Question

In a throw of a die, what is the probability of getting a number less than $7$
(1) $0$
(2) $1$
(3) $\dfrac{1}{2}$
(4) None of these

Answer 1

Hint: The probability of an event is defined to be the ratio of the number of cases favourable to the event. i.e., the number of outcomes in the subset of the sample space defining the event to be the total number of cases. Probability means possibility. It is a branch of mathematics that deals with the occurrence of random events. The value of probability expressed from zero to one. Probability has been introduced in mathematics to predict how likely events are to happen.

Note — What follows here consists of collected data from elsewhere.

-- pv_equiv track=rewrite | github.com/gary7102/TRM_MAPF | src/praw/stats_wait_collision.py | _first_reach_times
-- ===== SOURCE A (Python) =====
-- from typing import Dict, List, Optional, Tuple
--
-- XY = Tuple[int, int]  # (x, y)
--
-- def _first_reach_times(paths: List[List[XY]], goals: List[XY]) -> List[int]:
--     """Return first timestep each agent reaches its goal; if never, return +inf (large)."""
--     T = len(paths)
--     N = len(paths[0]) if T > 0 else 0
--     inf = 10**9
--     reach = [inf] * N
--     for i in range(N):
--         gi = goals[i]
--         for t in range(T):
--             if paths[t][i] == gi:
--                 reach[i] = t
--                 break
--     return reach
-- ===== SOURCE B (Python) =====
-- def _first_reach_times(paths, goals):
--     """Return first timestep each agent reaches its goal; if never, return +inf (large)."""
--     T = len(paths)
--     N = len(paths[0]) if T > 0 else 0
--     inf = 10**9
--     reach = [inf] * N
--     pending = set(range(N))
--     for t in range(T):
--         if not pending:
--             break
--         for i in sorted(pending):
--             if paths[t][i] == goals[i]:
--                 reach[i] = t
--                 pending.discard(i)
--     return reach
-- ===== Notes on version B (the rewrite author's own statement) =====
-- stated objective: alternative
-- what changed: B is a single time-major forward sweep that maintains a pending set of still-unreached agents and exits the time loop early once all agents have reached, instead of A's N independent per-agent scans over all timesteps.
-- outside the precondition, e.g. on _first_reach_times([[(0, 0)], []], [(0, 0)]): A returns [0], B returns [0]
import Mathlib
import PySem

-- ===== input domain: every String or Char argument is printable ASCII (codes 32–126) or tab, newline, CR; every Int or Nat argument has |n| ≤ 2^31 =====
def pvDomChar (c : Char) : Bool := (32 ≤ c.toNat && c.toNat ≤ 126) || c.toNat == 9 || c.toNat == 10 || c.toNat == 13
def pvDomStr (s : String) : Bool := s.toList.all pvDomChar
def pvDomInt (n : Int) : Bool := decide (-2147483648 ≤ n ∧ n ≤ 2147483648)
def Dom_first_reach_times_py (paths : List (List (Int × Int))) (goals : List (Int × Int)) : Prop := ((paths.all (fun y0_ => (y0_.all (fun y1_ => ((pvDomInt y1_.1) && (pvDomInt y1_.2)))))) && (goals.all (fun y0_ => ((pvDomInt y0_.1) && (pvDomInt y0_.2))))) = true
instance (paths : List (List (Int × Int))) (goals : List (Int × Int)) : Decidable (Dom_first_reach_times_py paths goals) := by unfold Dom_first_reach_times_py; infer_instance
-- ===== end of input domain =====

-- B replaces A's N independent per-agent time scans by one time-major forward sweep over a
-- pending-agent set with early exit; same results, same worst-case cost (objective: alternative).


-- ===== PORT A =====
-- inner 'for t in range(T): if paths[t][i] == gi: reach[i] = t; break' (indices are in range on Pre_)
def pvFindA (paths : List (List (Int × Int))) (gi : Int × Int) (i : Nat) : List Nat → Int
  | [] => 1000000000
  | t :: ts => if (paths.getD t []).getD i (0, 0) = gi then (t : Int) else pvFindA paths gi i ts

def first_reach_times_py (paths : List (List (Int × Int))) (goals : List (Int × Int)) : List Int :=
  let N : Nat := if 0 < paths.length then (paths.headI).length else 0
  (List.range N).map (fun i => pvFindA paths (goals.getD i (0, 0)) i (List.range paths.length))

-- ===== PORT B =====
-- 'paths[t][i] == goals[i]' (indices are in range on Pre_)
def pvMatch (paths : List (List (Int × Int))) (goals : List (Int × Int)) (t i : Nat) : Bool :=
  decide ((paths.getD t []).getD i (0, 0) = goals.getD i (0, 0))

-- one timestep: scan a snapshot of the pending set, record reach[i] = t and drop matched agents
def pvStep (paths : List (List (Int × Int))) (goals : List (Int × Int)) (t : Nat)
    (st : List Int × List Nat) : List Int × List Nat :=
  st.2.foldl
    (fun s i => if pvMatch paths goals t i then (s.1.set i (t : Int), s.2.filter (fun x => x ≠ i)) else s)
    st

-- 'for t in range(T): if not pending: break; …'
def pvSweep (paths : List (List (Int × Int))) (goals : List (Int × Int)) :
    List Nat → List Int × List Nat → List Int
  | [], st => st.1
  | t :: ts, st => if st.2.isEmpty then st.1 else pvSweep paths goals ts (pvStep paths goals t st)

def first_reach_times_py_alt (paths : List (List (Int × Int))) (goals : List (Int × Int)) : List Int :=
  let N : Nat := if 0 < paths.length then (paths.headI).length else 0
  pvSweep paths goals (List.range paths.length) (List.replicate N 1000000000, List.range N)

-- ===== PRECONDITION & SPEC =====
-- Pre_ asks for N goals and rectangular paths (every row has at least N = len(paths[0]) entries):
-- outside this A raises IndexError, except on ragged inputs whose short rows lie beyond every
-- agent's reach time, where A happens to return (B returns the same value there) — a shape
-- narrowing stated here and cited in claim.json.
def Pre_first_reach_times_py (paths : List (List (Int × Int))) (goals : List (Int × Int)) : Prop :=
  paths.headI.length ≤ goals.length ∧ ∀ row ∈ paths, paths.headI.length ≤ row.length
instance (paths : List (List (Int × Int))) (goals : List (Int × Int)) : Decidable (Pre_first_reach_times_py paths goals) := by unfold Pre_first_reach_times_py; infer_instance

def pvWitness_first_reach_times_py : (List (List (Int × Int))) × (List (Int × Int)) :=
  ([[(0, 0), (1, 1)], [(1, 0), (0, 1)]], [(1, 0), (1, 1)])

def Spec_first_reach_times_py (paths : List (List (Int × Int))) (goals : List (Int × Int)) (out : List Int) : Prop := out = first_reach_times_py_alt paths goals
instance (paths : List (List (Int × Int))) (goals : List (Int × Int)) (out : List Int) : Decidable (Spec_first_reach_times_py paths goals out) := by unfold Spec_first_reach_times_py; infer_instance

-- ===== CLAIM (what is proved, stated in full; the proofs are below) =====
def Claim_equal_first_reach_times_py : Prop := ∀ (paths : List (List (Int × Int))) (goals : List (Int × Int)), Dom_first_reach_times_py paths goals → Pre_first_reach_times_py paths goals → Spec_first_reach_times_py paths goals (first_reach_times_py paths goals)

-- ===== LEMMAS AND PROOFS =====

-- "first t in ts matching agent j, else dflt" — the common value both ports compute per agent
def pvFirst (paths : List (List (Int × Int))) (goals : List (Int × Int)) (j : Nat) :
    List Nat → Int → Int
  | [], dflt => dflt
  | t :: ts, dflt => if pvMatch paths goals t j then (t : Int) else pvFirst paths goals j ts dflt

theorem pvFindA_eq_pvFirst (paths : List (List (Int × Int))) (goals : List (Int × Int))
    (j : Nat) (ts : List Nat) :
    pvFindA paths (goals.getD j (0, 0)) j ts = pvFirst paths goals j ts 1000000000 := by
  induction ts with
  | nil => rfl
  | cons t ts ih =>
      simp only [pvFindA, pvFirst, pvMatch, decide_eq_true_eq]
      split_ifs with h
      · rfl
      · exact ih

theorem pvStep_fst_length (paths : List (List (Int × Int))) (goals : List (Int × Int))
    (t : Nat) (l : List Nat) (r : List Int) (p : List Nat) :
    (l.foldl (fun s i => if pvMatch paths goals t i then (s.1.set i (t : Int), s.2.filter (fun x => x ≠ i)) else s) (r, p)).1.length = r.length := by
  induction l generalizing r p with
  | nil => rfl
  | cons i l ih =>
      simp only [List.foldl_cons]
      by_cases h : pvMatch paths goals t i = true
      · rw [if_pos h, ih]; exact List.length_set
      · rw [if_neg h]; exact ih r p

theorem pvStep_fst_getD (paths : List (List (Int × Int))) (goals : List (Int × Int))
    (t : Nat) (l : List Nat) (r : List Int) (p : List Nat) (j : Nat) :
    (l.foldl (fun s i => if pvMatch paths goals t i then (s.1.set i (t : Int), s.2.filter (fun x => x ≠ i)) else s) (r, p)).1.getD j 0 =
      if j ∈ l ∧ pvMatch paths goals t j = true ∧ j < r.length then (t : Int) else r.getD j 0 := by
  induction l generalizing r p with
  | nil => simp
  | cons i l ih =>
      simp only [List.foldl_cons]
      by_cases h : pvMatch paths goals t i = true
      · rw [if_pos h, ih]
        by_cases hj : j = i
        · subst hj
          by_cases hlt : j < r.length
          · simp only [List.length_set]
            by_cases hl : j ∈ l
            · simp [hl, h, hlt, List.mem_cons]
            · simp only [hl, if_false, List.mem_cons, true_or, h, hlt, and_true,
                if_true, List.getD_eq_getElem?_getD, List.getElem?_set]
              simp
          · simp only [List.length_set]
            simp only [hlt, and_false, if_false, List.getD_eq_getElem?_getD, List.getElem?_set]
            simp [hlt]
        · simp only [List.length_set]
          have : ((r.set i (t : Int)).getD j 0) = r.getD j 0 := by
            simp [List.getD_eq_getElem?_getD, (Ne.symm hj : i ≠ j)]
          rw [this]
          simp [List.mem_cons, hj]
      · rw [if_neg h, ih]
        by_cases hj : j = i
        · subst hj; simp [List.mem_cons, h]
        · simp [List.mem_cons, hj]

theorem pvStep_snd_mem (paths : List (List (Int × Int))) (goals : List (Int × Int))
    (t : Nat) (l : List Nat) (r : List Int) (p : List Nat) (j : Nat) :
    (j ∈ (l.foldl (fun s i => if pvMatch paths goals t i then (s.1.set i (t : Int), s.2.filter (fun x => x ≠ i)) else s) (r, p)).2) ↔
      (j ∈ p ∧ ¬ (j ∈ l ∧ pvMatch paths goals t j = true)) := by
  induction l generalizing r p with
  | nil => simp
  | cons i l ih =>
      simp only [List.foldl_cons]
      by_cases h : pvMatch paths goals t i = true
      · rw [if_pos h, ih]
        simp only [List.mem_filter, List.mem_cons]
        by_cases hj : j = i
        · subst hj; simp [h]
        · simp [hj]
      · rw [if_neg h, ih]
        simp only [List.mem_cons]
        by_cases hj : j = i
        · subst hj; simp [h]
        · simp [hj]

theorem pvSweep_length (paths : List (List (Int × Int))) (goals : List (Int × Int))
    (ts : List Nat) (st : List Int × List Nat) :
    (pvSweep paths goals ts st).length = st.1.length := by
  induction ts generalizing st with
  | nil => rfl
  | cons t ts ih =>
      simp only [pvSweep]
      by_cases h : st.2.isEmpty
      · simp [h]
      · rw [if_neg h, ih]
        exact pvStep_fst_length paths goals t st.2 st.1 st.2

theorem pvSweep_getD (paths : List (List (Int × Int))) (goals : List (Int × Int))
    (ts : List Nat) (r : List Int) (p : List Nat) (j : Nat) :
    (pvSweep paths goals ts (r, p)).getD j 0 =
      if j ∈ p ∧ j < r.length then pvFirst paths goals j ts (r.getD j 0) else r.getD j 0 := by
  induction ts generalizing r p with
  | nil =>
      simp only [pvSweep, pvFirst]
      split_ifs <;> rfl
  | cons t ts ih =>
      simp only [pvSweep]
      by_cases he : p.isEmpty = true
      · rw [if_pos he]
        have : p = [] := List.isEmpty_iff.mp he
        subst this; simp
      · rw [if_neg he]
        rw [show pvStep paths goals t (r, p) = ((pvStep paths goals t (r, p)).1, (pvStep paths goals t (r, p)).2) from rfl]
        rw [ih]
        have hlen := pvStep_fst_length paths goals t p r p
        have hmem := pvStep_snd_mem paths goals t p r p j
        have hget := pvStep_fst_getD paths goals t p r p j
        simp only [pvStep] at hlen hmem hget ⊢
        rw [hlen]
        by_cases hp : j ∈ p
        · by_cases hlt : j < r.length
          · by_cases hm : pvMatch paths goals t j = true
            · have : ¬ (j ∈ (List.foldl (fun s i => if pvMatch paths goals t i then (s.1.set i (t : Int), s.2.filter (fun x => x ≠ i)) else s) (r, p) p).2) := by
                rw [hmem]; simp [hp, hm]
              rw [if_neg (fun hc => this hc.1)]
              rw [hget, if_pos ⟨hp, hm, hlt⟩]
              simp [pvFirst, hp, hlt, hm]
            · have : (j ∈ (List.foldl (fun s i => if pvMatch paths goals t i then (s.1.set i (t : Int), s.2.filter (fun x => x ≠ i)) else s) (r, p) p).2) := by
                rw [hmem]; simp [hp, hm]
              rw [if_pos ⟨this, hlt⟩]
              rw [hget, if_neg (by simp [hm])]
              simp [pvFirst, hp, hlt, hm]
          · rw [if_neg (by simp [hlt])]
            rw [hget, if_neg (by simp [hlt])]
            rw [if_neg (by simp [hlt])]
        · have : ¬ (j ∈ (List.foldl (fun s i => if pvMatch paths goals t i then (s.1.set i (t : Int), s.2.filter (fun x => x ≠ i)) else s) (r, p) p).2) := by
            rw [hmem]; simp [hp]
          rw [if_neg (fun hc => this hc.1)]
          rw [hget, if_neg (by simp [hp])]
          rw [if_neg (by simp [hp])]

-- ===== VERDICT (by name: the statement is the Claim_ definition above) =====
theorem first_reach_times_py_spec : Claim_equal_first_reach_times_py := by
  intro paths goals _ _
  unfold Spec_first_reach_times_py first_reach_times_py first_reach_times_py_alt
  set N : Nat := if 0 < paths.length then (paths.headI).length else 0 with hN
  have hlenB : (pvSweep paths goals (List.range paths.length) (List.replicate N 1000000000, List.range N)).length = N := by
    rw [pvSweep_length]; simp
  apply List.ext_getElem
  · simp [hlenB]
  · intro j h1 h2
    simp only [List.getElem_map, List.getElem_range]
    have hjN : j < N := by simpa using h1
    rw [← List.getD_eq_getElem _ 0 h2]
    rw [pvSweep_getD]
    rw [if_pos ⟨List.mem_range.mpr hjN, by simpa using hjN⟩]
    rw [List.getD_replicate _ hjN]
    exact pvFindA_eq_pvFirst paths goals j (List.range paths.length)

Complete step-by-step answer:
We know a die has six faces. i.e., the faces are $1,2,3,4,5,6$
Therefore the total number of outcomes in a die is \[n(A) = 6\]
We find the probability of getting a number less than $7$ .
We get that total faces $6 < 7$
Therefore the favourable outcome $n(S) = 6$ which is less then $7$
The probability $P(A) = \dfrac{{n(S)}}{{n(A)}}$
Put the value of $n(S)$ and $n(A)$ , we get
$ = \dfrac{6}{6}$
$ = 1$
Option (2) is correct.
So, the correct answer is “Option 2”.

Note: The probability of an event $P(A) = \dfrac{{n(S)}}{{n(A)}}$ , where $n(S)$ is the number of favourable outcomes and $n(A)$ is the number of total outcomes. Probability is widely used in all sectors in daily life like sports, weather reports, blood samples, statistics and many other sites. The probability formula provides the ratio of the number of favourable outcomes to the total number of possible outcomes.